* _EXERCISE GOAL_
Word for word, transcribe the data below from the line with "cases prices with" to the line with "simp [pvPopB, h]", keeping both of those lines.

* _PROVIDED DATA_
-- pv_equiv track=rewrite | github.com/AlexKom9/nuwm-pyton | lab_4/prices.py | recalculate_prices
-- ===== SOURCE A (Python) =====
-- from typing import List
--
-- def recalculate_prices(prices: List[int]):
--     if not len(prices):
--         return []
--
--     price = prices[0]
--
--     def getByIndex(list: List[int], index: int):
--         return list[index] if index < len(list) else 0
--
--     discount_index = 1
--     discount = getByIndex(prices, discount_index)
--
--     while discount_index < len(prices) and (discount > price or discount == 0):
--         discount_index += 1
--         discount = getByIndex(prices, discount_index)
--
--     return [price - discount, *recalculate_prices(prices[1:])]
-- ===== SOURCE B (Python) =====
-- def recalculate_prices(prices):
--     # One right-to-left pass with a monotonic stack (next element <= price, zeros
--     # skipped) plus a "nearest negative" tracker for zero prices.
--     stack = []     # nonzero values, increasing toward the top (= end of list)
--     last_neg = 0   # nearest negative element seen so far (0 = none)
--     out = []
--     for p in reversed(prices):
--         if p == 0:
--             d = last_neg
--         else:
--             while stack and stack[-1] > p:
--                 stack.pop()
--             d = stack[-1] if stack else 0
--             stack.append(p)
--             if p < 0:
--                 last_neg = p
--         out.append(p - d)
--     out.reverse()
--     return out
-- ===== Notes on version B (the rewrite author's own statement) =====
-- stated objective: faster
-- what changed: Replaces A's per-element recursion that rescans the whole tail (and copies it with prices[1:]) by a single right-to-left pass maintaining a monotonic stack of nonzero values plus a nearest-negative tracker for zero prices.
import Mathlib
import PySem

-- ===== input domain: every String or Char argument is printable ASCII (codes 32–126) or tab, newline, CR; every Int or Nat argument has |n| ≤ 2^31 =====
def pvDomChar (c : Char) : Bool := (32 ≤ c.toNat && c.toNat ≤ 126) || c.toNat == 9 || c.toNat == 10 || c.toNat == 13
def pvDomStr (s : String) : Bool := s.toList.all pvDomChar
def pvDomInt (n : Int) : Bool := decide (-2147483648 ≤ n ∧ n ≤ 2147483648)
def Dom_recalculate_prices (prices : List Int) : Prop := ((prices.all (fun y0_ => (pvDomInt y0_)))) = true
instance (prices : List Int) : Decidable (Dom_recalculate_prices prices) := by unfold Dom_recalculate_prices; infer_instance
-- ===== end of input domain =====

-- B replaces A's quadratic rescan-per-element recursion by a single right-to-left
-- monotonic-stack pass (objective: faster, amortised O(n)).

-- ===== PORT A =====
-- getByIndex(list, index): list[index] if index < len(list) else 0  (index is a
-- nonnegative counter in A, so a Nat index is exact here)
def pvGetByIndex (l : List Int) (i : Nat) : Int :=
  if i < l.length then l.getD i 0 else 0

-- the while loop: advance discount_index while discount > price or discount == 0
def pvWhileA (prices : List Int) (price : Int) (di : Nat) : Int :=
  let d := pvGetByIndex prices di
  if di < prices.length ∧ (d > price ∨ d = 0) then
    pvWhileA prices price (di + 1)
  else d
termination_by prices.length - di
decreasing_by omega

def recalculate_prices (prices : List Int) : List Int :=
  match prices with
  | [] => []
  | price :: rest =>
      -- discount_index starts at 1; prices[1:] = rest
      (price - pvWhileA (price :: rest) price 1) :: recalculate_prices rest

-- ===== PORT B =====
-- Python's `while stack and stack[-1] > p: stack.pop()`; the Lean list keeps the
-- stack top at the HEAD (mirroring the Python list's end), so pop = drop the head.
def pvPopB (p : Int) : List Int → List Int
  | [] => []
  | t :: st => if t > p then pvPopB p st else t :: st

-- one iteration of the `for p in reversed(prices)` body on state (out, stack, last_neg)
def pvStepB (acc : List Int × List Int × Int) (p : Int) : List Int × List Int × Int :=
  let (out, st, lastNeg) := acc
  if p = 0 then
    (out ++ [p - lastNeg], st, lastNeg)
  else
    let st' := pvPopB p st
    let d := st'.headD 0
    (out ++ [p - d], p :: st', if p < 0 then p else lastNeg)

def recalculate_prices_alt (prices : List Int) : List Int :=
  (prices.reverse.foldl pvStepB ([], [], 0)).1.reverse

-- ===== PRECONDITION & SPEC =====
def Spec_recalculate_prices (prices : List Int) (out : List Int) : Prop := out = recalculate_prices_alt prices
instance (prices : List Int) (out : List Int) : Decidable (Spec_recalculate_prices prices out) := by unfold Spec_recalculate_prices; infer_instance

-- ===== CLAIM (what is proved, stated in full; the proofs are below) =====
def Claim_equal_recalculate_prices : Prop := ∀ (prices : List Int), Dom_recalculate_prices prices → Spec_recalculate_prices prices (recalculate_prices prices)

-- ===== LEMMAS AND PROOFS =====

-- the common specification: first element of the tail that is ≤ price and nonzero (else 0)
def firstLE (p : Int) : List Int → Int
  | [] => 0
  | d :: rest => if d ≤ p ∧ d ≠ 0 then d else firstLE p rest

-- the stack after a right-to-left pass over the list
def goodStack : List Int → List Int
  | [] => []
  | q :: rest => if q = 0 then goodStack rest else q :: pvPopB q (goodStack rest)

-- the last_neg value after a right-to-left pass over the list
def goodNeg : List Int → Int
  | [] => 0
  | q :: rest => if q = 0 then goodNeg rest else if q < 0 then q else goodNeg rest

-- ----- A-side characterisation -----
theorem pvWhileA_eq_firstLE (l : List Int) (price : Int) (di : Nat) :
    pvWhileA l price di = firstLE price (l.drop di) := by
  rw [pvWhileA]
  by_cases h : di < l.length
  · have hd : pvGetByIndex l di = l[di] := by
      simp [pvGetByIndex, h, List.getD_eq_getElem?_getD]
    have hdrop : l.drop di = l[di] :: l.drop (di + 1) :=
      List.drop_eq_getElem_cons h
    by_cases hc : l[di] > price ∨ l[di] = 0
    · rw [if_pos ⟨h, by rw [hd]; exact hc⟩, pvWhileA_eq_firstLE l price (di + 1),
        hdrop, firstLE, if_neg (by omega)]
    · rw [if_neg (by rw [hd]; tauto), hdrop, firstLE, if_pos (by omega), hd]
  · have : l.drop di = [] := List.drop_eq_nil_of_le (by omega)
    simp [this, firstLE, pvGetByIndex, h]
termination_by l.length - di
decreasing_by omega

theorem recalculate_prices_eq (prices : List Int) :
    recalculate_prices prices =
      match prices with
      | [] => []
      | p :: rest => (p - firstLE p rest) :: recalculate_prices rest := by
  cases prices with
  | nil => rfl
  | cons p rest =>
      simp only [recalculate_prices, pvWhileA_eq_firstLE]
      rfl

-- ----- B-side lemmas -----
theorem pvPopB_pvPopB (p q : Int) (hpq : p < q) (l : List Int) :
    pvPopB p (pvPopB q l) = pvPopB p l := by
  induction l with
  | nil => rfl
  | cons t st ih =>
      by_cases h : t > q
      · have : t > p := by omega
        simp [pvPopB, h, this, ih]
      · simp [pvPopB, h]

-- the query against the accumulated stack / last_neg computes firstLE
theorem goodNeg_eq_firstLE_zero (rest : List Int) :
    goodNeg rest = firstLE 0 rest := by
  induction rest with
  | nil => rfl
  | cons q r ih =>
      by_cases h0 : q = 0
      · simp [goodNeg, firstLE, h0, ih]
      · by_cases hn : q < 0
        · simp [goodNeg, firstLE, h0, hn, (by omega : q ≤ 0)]
        · have : ¬ (q ≤ 0 ∧ q ≠ 0) := by omega
          simp only [goodNeg, firstLE, if_neg h0, if_neg hn, if_neg this, ih]

theorem stack_query_eq_firstLE (p : Int) (rest : List Int) :
    (pvPopB p (goodStack rest)).headD 0 = firstLE p rest := by
  induction rest with
  | nil => rfl
  | cons q r ih =>
      rw [List.headD_eq_head?] at ih ⊢
      by_cases h0 : q = 0
      · have : ¬ (q ≤ p ∧ q ≠ 0) := by simp [h0]
        rw [goodStack, if_pos h0, firstLE, if_neg this, ih]
      · by_cases hple : q ≤ p
        · rw [goodStack, if_neg h0, firstLE, if_pos ⟨hple, h0⟩, pvPopB,
            if_neg (by omega : ¬ q > p)]
          rfl
        · have h1 : ¬ (q ≤ p ∧ q ≠ 0) := by tauto
          rw [goodStack, if_neg h0, firstLE, if_neg h1, pvPopB,
            if_pos (by omega : q > p), pvPopB_pvPopB p q (by omega), ih]

-- the whole fold state after processing `prices` right-to-left
theorem foldB_eq (prices : List Int) :
    prices.reverse.foldl pvStepB ([], [], 0) =
      ((recalculate_prices prices).reverse, goodStack prices, goodNeg prices) := by
  induction prices with
  | nil => rfl
  | cons p rest ih =>
      have : (p :: rest).reverse.foldl pvStepB ([], [], 0) =
          pvStepB (rest.reverse.foldl pvStepB ([], [], 0)) p := by
        simp [List.reverse_cons, List.foldl_append]
      rw [this, ih, recalculate_prices_eq (p :: rest)]
      by_cases h0 : p = 0
      · have hd : firstLE p rest = goodNeg rest := by
          rw [h0, goodNeg_eq_firstLE_zero]
        simp [pvStepB, goodStack, goodNeg, h0, ← hd]
      · have hd : (pvPopB p (goodStack rest)).headD 0 = firstLE p rest :=
          stack_query_eq_firstLE p rest
        rw [List.headD_eq_head?] at hd
        simp [pvStepB, goodStack, goodNeg, h0, hd]

-- ===== VERDICT (by name: the statement is the Claim_ definition above) =====
theorem recalculate_prices_spec : Claim_equal_recalculate_prices := by
  intro prices _
  unfold Spec_recalculate_prices recalculate_prices_alt
  rw [foldB_eq]
  simp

* _EXERCISE ANSWER_
  cases prices with
  | nil => rfl
  | cons p rest =>
      simp only [recalculate_prices, pvWhileA_eq_firstLE]
      rfl

-- ----- B-side lemmas -----
theorem pvPopB_pvPopB (p q : Int) (hpq : p < q) (l : List Int) :
    pvPopB p (pvPopB q l) = pvPopB p l := by
  induction l with
  | nil => rfl
  | cons t st ih =>
      by_cases h : t > q
      · have : t > p := by omega
        simp [pvPopB, h, this, ih]
      · simp [pvPopB, h]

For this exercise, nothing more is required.